-- pv_equiv track=rewrite | github.com/mdornseif/ARCive | tools/tools.py | build_ngramms
-- ===== SOURCE A (Python) =====
-- def build_ngramms(l, n=3):
--     ret = []
--     for terms in l:
--         terms = terms.split()
--         while len(terms) >= n:
--             ret.append(terms[:n])
--             terms = terms[1:]
--     return ret
-- ===== SOURCE B (Python) =====
-- def build_ngramms(l, n=3):
--     ret = []
--     for terms in l:
--         words = terms.split()
--         if len(words) >= n:
--             ret.extend(list(t) for t in zip(*(words[i:] for i in range(n))))
--     return ret
-- ===== Notes on version B (the rewrite author's own statement) =====
-- stated objective: idiomatic
-- what changed: Replaces the sliding-window while loop with repeated slicing by a zip/transpose of n offset lists per string.
-- outside the precondition, e.g. on build_ngramms(['a b'], 0): A does not finish within the time limit, B returns []
import Mathlib
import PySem

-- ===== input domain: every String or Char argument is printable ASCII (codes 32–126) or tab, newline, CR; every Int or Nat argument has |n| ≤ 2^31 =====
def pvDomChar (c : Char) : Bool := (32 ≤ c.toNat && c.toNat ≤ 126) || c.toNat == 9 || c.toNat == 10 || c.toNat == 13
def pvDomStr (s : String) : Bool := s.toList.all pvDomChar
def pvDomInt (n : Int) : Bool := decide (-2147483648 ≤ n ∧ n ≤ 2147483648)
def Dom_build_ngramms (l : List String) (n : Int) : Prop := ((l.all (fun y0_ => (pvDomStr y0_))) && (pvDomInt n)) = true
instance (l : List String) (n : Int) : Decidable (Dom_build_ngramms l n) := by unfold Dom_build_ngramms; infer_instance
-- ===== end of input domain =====

-- B replaces A's sliding-window while loop by a zip/transpose of n offset lists (idiomatic; same cost).

-- ===== PORT A =====
-- the 'while len(terms) >= n: ret.append(terms[:n]); terms = terms[1:]' loop
def pvLoopA (ret : List (List String)) (terms : List String) (n : Int) : List (List String) :=
  if _h : n ≤ (terms.length : Int) then
    match terms with
    | [] => ret   -- Python loops forever here (reachable only when n ≤ 0, excluded by Pre_)
    | _ :: rest => pvLoopA (ret ++ [PySem.List.slice terms none (some n)]) rest n
  else ret
termination_by terms.length
decreasing_by simp_all

def build_ngramms (l : List String) (n : Int) : List (List String) :=
  l.foldl (fun ret terms => pvLoopA ret (PySem.Str.split₀ terms) n) []

-- ===== PORT B =====
-- zip(*iterables): while every list is nonempty, emit the heads and move to the tails
def pvZipStar (ls : List (List String)) : List (List String) :=
  match ls with
  | [] => []
  | a :: rest =>
    if _h : (a :: rest).all (fun w => !w.isEmpty) then
      ((a :: rest).map (fun w => w.headD "")) :: pvZipStar ((a :: rest).map (fun w => w.drop 1))
    else []
termination_by (ls.headD []).length
decreasing_by simp_all; cases a <;> simp_all

-- words[i:] for i ∈ range(n); List.drop i is exact for the non-negative i that range yields
def build_ngramms_alt (l : List String) (n : Int) : List (List String) :=
  l.foldl (fun ret terms =>
    let words := PySem.Str.split₀ terms
    if n ≤ (words.length : Int) then
      ret ++ pvZipStar ((List.range n.toNat).map (fun i => words.drop i))
    else ret) []

-- ===== PRECONDITION & SPEC =====
-- Pre_ excludes n ≤ 0 with a nonempty l: there A's while loop never terminates (len(terms) >= n stays true forever).
def Pre_build_ngramms (l : List String) (n : Int) : Prop := 1 ≤ n ∨ l = []
instance (l : List String) (n : Int) : Decidable (Pre_build_ngramms l n) := by unfold Pre_build_ngramms; infer_instance
def pvWitness_build_ngramms : List String × Int := (["a b c d", "e f"], 2)

def Spec_build_ngramms (l : List String) (n : Int) (out : List (List String)) : Prop := out = build_ngramms_alt l n
instance (l : List String) (n : Int) (out : List (List String)) : Decidable (Spec_build_ngramms l n out) := by unfold Spec_build_ngramms; infer_instance

-- ===== CLAIM (what is proved, stated in full; the proofs are below) =====
def Claim_equal_build_ngramms : Prop := ∀ (l : List String) (n : Int), Dom_build_ngramms l n → Pre_build_ngramms l n → Spec_build_ngramms l n (build_ngramms l n)

-- ===== LEMMAS AND PROOFS =====

theorem pvZipStar_of_nil_mem {ls : List (List String)} (h : [] ∈ ls) : pvZipStar ls = [] := by
  cases ls with
  | nil => simp at h
  | cons a rest =>
    rw [pvZipStar.eq_def]
    have : ¬ ((a :: rest).all (fun w => !w.isEmpty)) := by
      simp only [List.all_eq_true]
      intro hall
      have := hall _ h
      simp at this
    simp [this]

theorem pvZipStar_cons (a : List String) (rest : List (List String))
    (h : (a :: rest).all (fun w => !w.isEmpty) = true) :
    pvZipStar (a :: rest)
      = ((a :: rest).map (fun w => w.headD "")) :: pvZipStar ((a :: rest).map (fun w => w.drop 1)) := by
  rw [pvZipStar.eq_def]
  simp [h]

theorem pv_take_eq_map_range : ∀ (xs : List String) (k : Nat), k ≤ xs.length →
    (List.range k).map (fun i => (xs.drop i).headD "") = xs.take k := by
  intro xs
  induction xs with
  | nil =>
    intro k hk
    have hk0 : k = 0 := by simpa using hk
    subst hk0
    simp
  | cons x t ih =>
    intro k hk
    cases k with
    | zero => simp
    | succ k' =>
      rw [List.range_succ_eq_map]
      simp only [List.map_cons, List.map_map, List.drop_zero, List.headD_cons]
      congr 1
      have := ih k' (by simpa using hk)
      simpa [Function.comp] using this

theorem pv_offsets_nil (words : List String) (n : Int) (hn : 1 ≤ n)
    (h : ¬ n ≤ (words.length : Int)) :
    pvZipStar ((List.range n.toNat).map (fun i => words.drop i)) = [] := by
  apply pvZipStar_of_nil_mem
  simp only [List.mem_map, List.mem_range]
  refine ⟨n.toNat - 1, by omega, ?_⟩
  rw [List.drop_eq_nil_iff]
  simp at h ⊢; omega

theorem pvLoopA_eq (n : Int) (hn : 1 ≤ n) : ∀ (words : List String) (ret : List (List String)),
    pvLoopA ret words n = ret ++ pvZipStar ((List.range n.toNat).map (fun i => words.drop i)) := by
  intro words
  induction words with
  | nil =>
    intro ret
    rw [pvLoopA.eq_def]
    have h2 : ([] : List String) ∈ (List.range n.toNat).map (fun i => ([] : List String).drop i) := by
      simp only [List.mem_map]
      exact ⟨0, by simp; omega, rfl⟩
    rw [pvZipStar_of_nil_mem h2]
    simp
  | cons w rest ih =>
    intro ret
    rw [pvLoopA.eq_def]
    by_cases hlen : n ≤ ((w :: rest).length : Int)
    · simp only [hlen, dite_true]
      rw [ih]
      -- analyse the RHS zipStar step
      have hk1 : 1 ≤ n.toNat := by omega
      have hklen : n.toNat ≤ (w :: rest).length := by
        simp at hlen ⊢; omega
      simp only [List.length_cons] at hklen
      obtain ⟨k', hk'⟩ : ∃ k', n.toNat = k' + 1 := ⟨n.toNat - 1, by omega⟩
      have hcons : (List.range n.toNat).map (fun i => (w :: rest).drop i)
          = ((w :: rest).drop 0) :: (List.range k').map (fun i => (w :: rest).drop (i+1)) := by
        rw [hk', List.range_succ_eq_map]
        simp [List.map_map, Function.comp]
      have hall : (((w :: rest).drop 0) :: (List.range k').map (fun i => (w :: rest).drop (i+1))).all
          (fun w => !w.isEmpty) = true := by
        simp only [List.all_eq_true]
        intro x hx
        simp only [List.mem_cons, List.mem_map, List.mem_range] at hx
        rcases hx with h | ⟨i, hi, rfl⟩
        · subst h; simp
        · simp [List.drop_eq_nil_iff]
          omega
      rw [hcons, pvZipStar_cons _ _ hall, ← hcons]
      have hheads : ((List.range n.toNat).map (fun i => (w :: rest).drop i)).map
          (fun t => t.headD "") = (w :: rest).take n.toNat := by
        rw [List.map_map]
        exact pv_take_eq_map_range (w :: rest) n.toNat (by simpa using hklen)
      have htails : ((List.range n.toNat).map (fun i => (w :: rest).drop i)).map
          (fun t => t.drop 1) = (List.range n.toNat).map (fun i => rest.drop i) := by
        rw [List.map_map]
        apply List.map_congr_left
        intro i _
        show ((w :: rest).drop i).drop 1 = rest.drop i
        rw [List.drop_drop]
        simp
      rw [hheads, htails]
      have hslice : PySem.List.slice (w :: rest) none (some n) = (w :: rest).take n.toNat :=
        PySem.List.slice_to _ (by omega)
      simp [hslice, List.append_assoc]
    · simp only [hlen, dite_false]
      have hnil : ([] : List String) ∈ (List.range n.toNat).map (fun i => (w :: rest).drop i) := by
        simp only [List.mem_map, List.mem_range]
        refine ⟨n.toNat - 1, by omega, ?_⟩
        rw [List.drop_eq_nil_iff]
        simp at hlen ⊢; omega
      simp [pvZipStar_of_nil_mem hnil]

-- ===== VERDICT (by name: the statement is the Claim_ definition above) =====
theorem build_ngramms_spec : Claim_equal_build_ngramms := by
  intro l n _ hpre
  unfold Spec_build_ngramms build_ngramms build_ngramms_alt
  rcases hpre with hn | rfl
  · apply PySem.List.foldl_congr_mem l _ _ []
    intro ret terms _
    by_cases h : n ≤ ((PySem.Str.split₀ terms).length : Int)
    · rw [pvLoopA_eq n hn]
      simp [h]
    · rw [pvLoopA_eq n hn, pv_offsets_nil _ n hn h]
      simp [h]
  · rfl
+===+
▶ **Prompt**:
From the entries above, copy every line where the word "what" shows up.

▶ **Problem solution**:
-- what changed: Replaces the sliding-window while loop with repeated slicing by a zip/transpose of n offset lists per string.
-- ===== CLAIM (what is proved, stated in full; the proofs are below) =====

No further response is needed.